Our patient with a high-risk gastric GIST showed expression of KIT protein in the primary tumor and direct sequencing demonstrated a primary KIT exon 11 V559D in the absence of BRAF, KRAS, NRAS and PI3K mutations. The imatinib-resistant tumor was resected after 18 months of imatinib therapy and showed not only loss of KIT protein expression, but transdifferentiation into a rhabdomyosarcoma phenotype. These foci showed a high proliferation rate and diffuse expression for skeletal muscle markers, such as desmin and myogenin. A similar phenotypic switch or dedifferentiation phenomenon, with loss of KIT expression and acquisition of aberrant lines of differentiation, has been previously reported in rare cases of imatinib-resistant patients, but thus far was not attributed to a particular genotype [26, 27]. According to Martinelli et al. [28], a substantial minority of embryonal rhabdomyosarcoma shows mutations in the RAS-RAF-MEK-ERK pathway. As reported by Shukla et al. [29], dysregulation of RAS-RAF-MEK-ERK signaling is a major event contributing to embryonal rhabdomyosarcoma pathogenesis. Our findings provide evidence that a secondary BRAF mutation is perhaps a cause contributing to transdifferentiation into a rhabdomyosarcoma phenotype after imatinib resistance in GIST.

Mutational testing of samples showing heterologous rhabdomyoblastic differentiation shed light on specific molecular mechanisms, which might account for this unusual line of differentiation. Nevertheless, this finding, in combination with loss of KIT expression, suggests the possibility of activation of novel pathways driven by a KIT-independent oncogenic mechanism. According to Western blot analysis, in our imatinib-resistant GIST with both KIT V559D and BRAF V600E mutations, the inhibition of KIT V559D by imatinib caused a strong decrease of AKT phosphorylation, while ERK1/2 phosphorylation was not affected. However, in the imatinib-resistant GIST with a secondary KIT V654A mutation, phosphorylations of ERK1/2, AKT and KIT were all below the detection level. These data indicate that in GIST with both KIT V559D and BRAF V600E mutations, imatinib abrogates the KIT V559D-triggered AKT phosphorylation. However, it is not capable of affecting ERK1/2 phosphorylation, which is driven by BRAF V600E. According to Miranda et al. [24], in vitro experiments in cell lines coexpressing an imatinib-responding KIT mutant and constitutively activated BRAF proteins showed that imatinib treatment was able to switch off KIT and its downstream signaling but not extracellular signal-regulated kinase (ERK)1/2 activation driven by the mutated BRAF. These data suggest the activation of the MAPK pathway as a possible novel mechanism of resistance to imatinib in GIST.
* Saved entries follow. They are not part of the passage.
-- pv_equiv track=rewrite | github.com/miczek2309/logia | najwieksza_suma_oddalona_o_3.py | najwieksza_suma_oddalona_o_3
-- ===== SOURCE A (Python) =====
-- def najwieksza_suma_oddalona_o_3(N):
--     u = 3
--     reka = 0
--     for i in N:
--         for x in N[u:]:
--             if i + x > reka:
--                 reka = i + x
--         u = u + 1
--     return reka
-- ===== SOURCE B (Python) =====
-- def najwieksza_suma_oddalona_o_3(N):
--     best = None          # max of elements at index >= (current index)+3
--     w1 = w2 = w3 = None  # sliding window of the next three elements
--     reka = 0
--     for x in reversed(N):
--         if w3 is not None:
--             best = w3 if best is None else max(best, w3)
--         if best is not None and x + best > reka:
--             reka = x + best
--         w3, w2, w1 = w2, w1, x
--     return reka
-- ===== Notes on version B (the rewrite author's own statement) =====
-- stated objective: faster
-- what changed: Replaced A's double loop (each element paired with every element of the slice N[u:]) by a single right-to-left pass that keeps a 3-element sliding window and a running suffix maximum, combining each element with the max of elements at least 3 positions to its right.
import Mathlib
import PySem

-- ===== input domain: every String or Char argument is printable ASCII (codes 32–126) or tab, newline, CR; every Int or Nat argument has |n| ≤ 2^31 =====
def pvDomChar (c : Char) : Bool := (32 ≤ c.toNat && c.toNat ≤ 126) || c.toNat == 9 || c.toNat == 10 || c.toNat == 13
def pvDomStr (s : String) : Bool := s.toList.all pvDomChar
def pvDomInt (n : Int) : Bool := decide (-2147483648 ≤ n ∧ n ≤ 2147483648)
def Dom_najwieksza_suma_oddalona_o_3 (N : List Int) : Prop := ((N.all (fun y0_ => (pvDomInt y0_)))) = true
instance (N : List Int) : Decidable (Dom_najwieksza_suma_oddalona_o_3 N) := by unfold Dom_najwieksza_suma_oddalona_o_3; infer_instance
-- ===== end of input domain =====

-- B replaces A's quadratic double loop (every element against the slice N[u:]) by a single
-- right-to-left pass keeping a 3-element window and a running suffix maximum: O(n) vs O(n^2).

-- ===== PORT A =====
-- state (u, reka); inner loop over the slice N[u:]
def najwieksza_suma_oddalona_o_3 (N : List Int) : Int :=
  (N.foldl
    (fun (st : Int × Int) i =>
      (st.1 + 1,
        (PySem.List.slice N (some st.1) none).foldl
          (fun reka x => if i + x > reka then i + x else reka) st.2))
    (3, 0)).2

-- ===== PORT B =====
-- state (best, w1, w2, w3, reka): suffix max beyond the window, the 3-element window, the answer
def najwieksza_suma_oddalona_o_3_alt (N : List Int) : Int :=
  (N.reverse.foldl
    (fun (st : Option Int × Option Int × Option Int × Option Int × Int) x =>
      let best :=
        match st.2.2.2.1 with
        | none => st.1
        | some v => some (match st.1 with | none => v | some b => max b v)
      let reka :=
        match best with
        | none => st.2.2.2.2
        | some b => if x + b > st.2.2.2.2 then x + b else st.2.2.2.2
      (best, some x, st.2.1, st.2.2.1, reka))
    (none, none, none, none, 0)).2.2.2.2

-- ===== PRECONDITION & SPEC =====
def Spec_najwieksza_suma_oddalona_o_3 (N : List Int) (out : Int) : Prop := out = najwieksza_suma_oddalona_o_3_alt N
instance (N : List Int) (out : Int) : Decidable (Spec_najwieksza_suma_oddalona_o_3 N out) := by unfold Spec_najwieksza_suma_oddalona_o_3; infer_instance

-- ===== CLAIM (what is proved, stated in full; the proofs are below) =====
def Claim_equal_najwieksza_suma_oddalona_o_3 : Prop := ∀ (N : List Int), Dom_najwieksza_suma_oddalona_o_3 N → Spec_najwieksza_suma_oddalona_o_3 N (najwieksza_suma_oddalona_o_3 N)

-- ===== LEMMAS AND PROOFS =====

-- A's inner loop
def pvInner (i : Int) (l : List Int) (r : Int) : Int :=
  l.foldl (fun reka x => if i + x > reka then i + x else reka) r

-- A's outer loop, with the slice made explicit as a drop of the original list
def pvLoopA (orig : List Int) : List Int → Nat → Int → Int
  | [], _, r => r
  | i :: t, u, r => pvLoopA orig t (u + 1) (pvInner i (orig.drop u) r)

-- maximum of a list (none for empty)
def pvM : List Int → Option Int
  | [] => none
  | a :: t => some (match pvM t with | none => a | some m => max a m)

-- the common specification: max 0 of all sums N[i] + N[j] with j ≥ i + 3
def pvS : List Int → Int
  | [] => 0
  | a :: t =>
    match pvM (t.drop 2) with
    | none => pvS t
    | some m => max (pvS t) (a + m)

theorem pvInner_step (i x : Int) (l : List Int) (r : Int) :
    pvInner i (x :: l) r = pvInner i l (max r (i + x)) := by
  simp only [pvInner, List.foldl_cons]
  congr 1
  omega

theorem pvInner_seed (i : Int) (l : List Int) (c r : Int) :
    pvInner i l (max c r) = max c (pvInner i l r) := by
  induction l generalizing r with
  | nil => simp [pvInner]
  | cons x l ih =>
    rw [pvInner_step, pvInner_step]
    have : max (max c r) (i + x) = max c (max r (i + x)) := by omega
    rw [this, ih]

theorem pvInner_M (i : Int) (l : List Int) :
    pvInner i l 0 = match pvM l with | none => 0 | some m => max 0 (i + m) := by
  induction l with
  | nil => simp [pvInner, pvM]
  | cons x l ih =>
    rw [pvInner_step]
    have h : max (0 : Int) (i + x) = max (i + x) 0 := by omega
    rw [h, pvInner_seed, ih]
    cases hl : pvM l with
    | none =>
        simp only [pvM, hl]
        exact max_comm _ _
    | some m =>
        simp only [pvM, hl]
        rw [← max_add_add_left i x m, max_left_comm]

theorem pvInner_nonneg (i : Int) (l : List Int) : 0 ≤ pvInner i l 0 := by
  rw [pvInner_M]
  cases pvM l with
  | none => simp
  | some m => simp

theorem pvLoopA_shift (c : Int) (orig t : List Int) (u : Nat) (r : Int) :
    pvLoopA (c :: orig) t (u + 1) r = pvLoopA orig t u r := by
  induction t generalizing u r with
  | nil => simp [pvLoopA]
  | cons i t ih => simp [pvLoopA, List.drop_succ_cons, ih]

theorem pvLoopA_seed (orig t : List Int) (u : Nat) (c r : Int) :
    pvLoopA orig t u (max c r) = max c (pvLoopA orig t u r) := by
  induction t generalizing u r with
  | nil => simp [pvLoopA]
  | cons i t ih => simp [pvLoopA, pvInner_seed, ih]

-- the foldl in port A is pvLoopA
theorem pvA_eq_loopA (N : List Int) : ∀ (t : List Int) (k : Nat) (r : Int),
    (t.foldl
      (fun (st : Int × Int) i =>
        (st.1 + 1,
          (PySem.List.slice N (some st.1) none).foldl
            (fun reka x => if i + x > reka then i + x else reka) st.2))
      ((k : Int), r)).2 = pvLoopA N t k r := by
  intro t
  induction t with
  | nil => intro k r; simp [pvLoopA]
  | cons i t ih =>
    intro k r
    have hc : ((k : Int) + 1) = ((k + 1 : Nat) : Int) := by push_cast; ring
    simp only [List.foldl_cons, hc, ih]
    rw [PySem.List.slice_from _ (by positivity : (0:Int) ≤ (k:Int))]
    simp [pvLoopA, pvInner]

theorem pvA_def (N : List Int) : najwieksza_suma_oddalona_o_3 N = pvLoopA N N 3 0 := by
  have := pvA_eq_loopA N N 3 0
  simpa [najwieksza_suma_oddalona_o_3] using this

theorem pvA_rec (a : Int) (t : List Int) :
    najwieksza_suma_oddalona_o_3 (a :: t)
      = max (pvInner a (t.drop 2) 0) (najwieksza_suma_oddalona_o_3 t) := by
  rw [pvA_def, pvA_def]
  show pvLoopA (a :: t) (a :: t) 3 0 = _
  rw [pvLoopA]
  rw [pvLoopA_shift]
  have h1 : (a :: t).drop 3 = t.drop 2 := by simp
  rw [h1]
  have h2 : pvInner a (t.drop 2) 0 = max (pvInner a (t.drop 2) 0) 0 := by
    have := pvInner_nonneg a (t.drop 2); omega
  conv_lhs => rw [h2]
  rw [pvLoopA_seed]

theorem pvS_nonneg (l : List Int) : 0 ≤ pvS l := by
  induction l with
  | nil => simp [pvS]
  | cons a t ih =>
    rw [pvS]
    cases pvM (t.drop 2) with
    | none => exact ih
    | some m => exact le_trans ih (le_max_left _ _)

theorem pvA_eq_S (N : List Int) : najwieksza_suma_oddalona_o_3 N = pvS N := by
  induction N with
  | nil => rw [pvA_def]; rfl
  | cons a t ih =>
    rw [pvA_rec, ih, pvInner_M, pvS]
    have hS := pvS_nonneg t
    cases pvM (t.drop 2) with
    | none => exact max_eq_right hS
    | some m =>
        rw [max_assoc, max_comm (a + m) (pvS t)]
        exact max_eq_right (le_trans hS (le_max_left _ _))

-- B invariant: after folding t.reverse, the state is
-- (max of t[3:], t[0]?, t[1]?, t[2]?, pvS t)
theorem pvB_inv (t : List Int) :
    (t.reverse.foldl
      (fun (st : Option Int × Option Int × Option Int × Option Int × Int) x =>
        let best :=
          match st.2.2.2.1 with
          | none => st.1
          | some v => some (match st.1 with | none => v | some b => max b v)
        let reka :=
          match best with
          | none => st.2.2.2.2
          | some b => if x + b > st.2.2.2.2 then x + b else st.2.2.2.2
        (best, some x, st.2.1, st.2.2.1, reka))
      (none, none, none, none, 0))
    = (pvM (t.drop 3), t[0]?, t[1]?, t[2]?, pvS t) := by
  induction t with
  | nil => rfl
  | cons b s ih =>
    rw [List.reverse_cons, List.foldl_append, ih]
    simp only [List.foldl_cons, List.foldl_nil]
    have hdrop : (b :: s).drop 3 = s.drop 2 := by simp
    rw [hdrop]
    have hbest :
        (match s[2]? with
          | none => pvM (s.drop 3)
          | some v => some (match pvM (s.drop 3) with | none => v | some bb => max bb v))
        = pvM (s.drop 2) := by
      match s with
      | [] => rfl
      | [_] => rfl
      | [_, _] => rfl
      | _ :: _ :: z :: s' =>
        simp only [List.getElem?_cons_succ, List.getElem?_cons_zero, List.drop]
        rw [pvM]
        cases pvM s' with
        | none => rfl
        | some m => simp [max_comm]
    have hreka :
        (match pvM (s.drop 2) with
          | none => pvS s
          | some bb => if b + bb > pvS s then b + bb else pvS s)
        = pvS (b :: s) := by
      rw [pvS]
      cases pvM (s.drop 2) with
      | none => rfl
      | some m =>
          show (if b + m > pvS s then b + m else pvS s) = max (pvS s) (b + m)
          by_cases h : b + m > pvS s
          · rw [if_pos h]
            exact (max_eq_right (le_of_lt h)).symm
          · rw [if_neg h]
            exact (max_eq_left (le_of_not_gt h)).symm
    simp only [hbest, hreka]
    rfl

theorem pvB_eq_S (N : List Int) : najwieksza_suma_oddalona_o_3_alt N = pvS N := by
  unfold najwieksza_suma_oddalona_o_3_alt
  rw [pvB_inv]

-- ===== VERDICT (by name: the statement is the Claim_ definition above) =====
theorem najwieksza_suma_oddalona_o_3_spec : Claim_equal_najwieksza_suma_oddalona_o_3 := by
  intro N _
  unfold Spec_najwieksza_suma_oddalona_o_3
  rw [pvA_eq_S, pvB_eq_S]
In summary, this is the first report detecting heterogeneous KIT and BRAF secondary mutations in an imatinib-resistant GIST with heterologous rhabdomyoblastic differentiation. This finding delineates a new molecular group of patients who may benefit from selective BRAF inhibitors as an alternative therapeutic option to imatinib. Furthermore, the acquisition of BRAF mutations may play a role in triggering imatinib-resistance in GIST patients and may induce a KIT-negative transdifferentiation phenotype in these tumors. More cases are thus required to confirm that BRAF mutated GIST indeed shows a distinct clinicopathological phenotype.